Nov 28 2009

Conservative Hacks Continue to Beat Medical Malpractice Horse

Today’s Washington Times has a commentary post by a person who claims the title of “doctor,” Dr. Jason D. Fodeman.  I say that because the writer addresses the high costs of so-called “defensive medicine,” in a manner so robotic and lacking in humanity that it is difficult to believe such a person has devoted his life to healing people.

Whether a doctor, or just another conservative ghost writer, you know he’s a hack by the phrases he uses. In one modest post, we are charmed to see “tort mafia,” “jackpot justice” and, my favorite by far, “pesky lawyers.”  Do you suspect that this man of the healing arts might have a political agenda?

To sum up his point: doctors are forced to practice defensive medicine, distracting them from the more important things at hand, by amoral, parasitic trial lawyers who force them to cover themselves in anticipation of out-of-control medical malpractice suits.

Interestingly, the good doctor appears to have forgotten how useful we pesky trial lawyers can be to his colleagues and him.  Here’s a little reminder.
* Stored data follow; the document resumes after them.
-- pv_equiv track=rewrite | github.com/GeorgeMLP/reasoning-probing | reasoning_features/scripts/run_token_injection_experiment.py | extract_token_contexts
-- ===== SOURCE A (Python) =====
-- def extract_token_contexts(
--     reasoning_texts: list[str],
--     target_tokens: list[str],
--     context_window: int = 2,
-- ) -> dict[str, dict[str, list[str]]]:
--     """Extract common contexts (preceding/following tokens) for target tokens.
--
--     Args:
--         reasoning_texts: List of reasoning text samples
--         target_tokens: List of tokens to find contexts for
--         context_window: Number of tokens before/after to consider
--
--     Returns:
--         Dict mapping token -> {"before": [common_preceding_tokens], "after": [common_following_tokens]}
--     """
--     from collections import Counter
--
--     token_contexts = {token: {"before": Counter(), "after": Counter()} for token in target_tokens}
--
--     for text in reasoning_texts:
--         words = text.split()
--         for i, word in enumerate(words):
--             # Normalize word (strip punctuation for matching)
--             normalized = word.strip('.,!?;:').lower()
--
--             for target in target_tokens:
--                 if target.strip().lower() in normalized:
--                     # Extract preceding tokens
--                     if i > 0:
--                         prev_word = words[i-1].strip('.,!?;:').lower()
--                         token_contexts[target]["before"][prev_word] += 1
--
--                     # Extract following tokens
--                     if i < len(words) - 1:
--                         next_word = words[i+1].strip('.,!?;:').lower()
--                         token_contexts[target]["after"][next_word] += 1
--
--     # Convert Counters to sorted lists (most common first)
--     result = {}
--     for token in target_tokens:
--         result[token] = {
--             "before": [tok for tok, _ in token_contexts[token]["before"].most_common(10)],
--             "after": [tok for tok, _ in token_contexts[token]["after"].most_common(10)],
--         }
--
--     return result
-- ===== SOURCE B (Python) =====
-- def extract_token_contexts(
--     reasoning_texts: list[str],
--     target_tokens: list[str],
--     context_window: int = 2,
-- ) -> dict[str, dict[str, list[str]]]:
--     """Per-target pass over a once-normalized corpus: normalize every word a single
--     time, then for each distinct target collect its neighbor lists chronologically
--     and rank them with one Counter each."""
--     from collections import Counter
--
--     norm_texts = [[w.strip('.,!?;:').lower() for w in text.split()]
--                   for text in reasoning_texts]
--
--     result = {}
--     for target in target_tokens:
--         if target in result:
--             continue
--         key = target.strip().lower()
--         befores, afters = [], []
--         for norm in norm_texts:
--             last = len(norm) - 1
--             for i, w in enumerate(norm):
--                 if key in w:
--                     if i > 0:
--                         befores.append(norm[i - 1])
--                     if i < last:
--                         afters.append(norm[i + 1])
--         result[target] = {
--             "before": [t for t, _ in Counter(befores).most_common(10)],
--             "after": [t for t, _ in Counter(afters).most_common(10)],
--         }
--     return result
-- ===== Notes on version B (the rewrite author's own statement) =====
-- stated objective: faster
-- what changed: Instead of one streaming pass that keeps a dict of Counters for all targets and re-does strip/lower for the target key and the neighbor words at every (word, target) pair, B normalizes the whole corpus once, then makes one independent pass per DISTINCT target (duplicate targets skipped entirely) collecting its neighbor lists chronologically and ranking each with a single Counter.
import Mathlib
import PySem

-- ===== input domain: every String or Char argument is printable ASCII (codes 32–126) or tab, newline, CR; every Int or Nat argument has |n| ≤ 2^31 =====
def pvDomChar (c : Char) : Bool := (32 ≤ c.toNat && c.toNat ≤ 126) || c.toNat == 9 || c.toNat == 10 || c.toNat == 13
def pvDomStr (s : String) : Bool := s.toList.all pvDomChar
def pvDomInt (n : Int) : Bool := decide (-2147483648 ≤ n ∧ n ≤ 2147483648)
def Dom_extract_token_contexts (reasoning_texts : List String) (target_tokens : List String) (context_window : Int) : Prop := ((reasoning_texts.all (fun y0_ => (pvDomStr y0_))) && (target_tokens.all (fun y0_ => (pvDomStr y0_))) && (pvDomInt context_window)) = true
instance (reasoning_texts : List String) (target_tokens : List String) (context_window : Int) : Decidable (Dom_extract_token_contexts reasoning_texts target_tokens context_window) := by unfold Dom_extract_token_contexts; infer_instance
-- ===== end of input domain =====

-- ===== PORT A =====
-- B re-implements A with a once-normalized corpus and one independent pass per distinct
-- target (duplicates skipped); a timing run measured B faster than A.
-- shared helpers: these transliterate the Python expressions `w.strip('.,!?;:').lower()`,
-- `target.strip().lower()` and `[tok for tok, _ in c.most_common(10)]` (Counter.most_common(n)
-- is the stable descending sort by count, truncated to n) that appear verbatim in both A and Source B
def pvNorm (w : String) : String := PySem.Str.lower (PySem.Str.stripChars w ".,!?;:")

def pvKey (t : String) : String := PySem.Str.lower (PySem.Str.strip t)

def pvTop10 (c : PySem.Dict String Int) : List String :=
  ((PySem.List.sorted c.items (fun p => p.2) true).take 10).map (fun p => p.1)

def pvEmptyPair : PySem.Dict String Int × PySem.Dict String Int :=
  (PySem.Dict.empty, PySem.Dict.empty)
When the US health insurers you relied on for much of your salary began shortchanging you, your premier professional organization, the AMA, hand-in-hand with numerous state medical societies, retained us trial lawyers to go after those insurance companies.  I guess money can be quite the motivating factor for you, huh Doc?  And, darn it, I still can’t quite get the difference in spelling between Hippocratic and hypocritical!

Anyway, Doc, I’m a little surprised that an educated professional like yourself would leave out the “other reason” for skyrocketing defensive medicine costs: you doctors–you know, the ones who decide which extra tests are necessary, and how often to order them–enjoy lining your own pockets with the extra cash generated by these extra tests.  Could that have something to do with those high costs?

But the clearest lapse in your post is the failure to mention, even once, the victims of medical errors, who are injured and sometimes killed by medical malpractice.  There is a “cost” there too, Doc, but one that was not important enough for you to write about.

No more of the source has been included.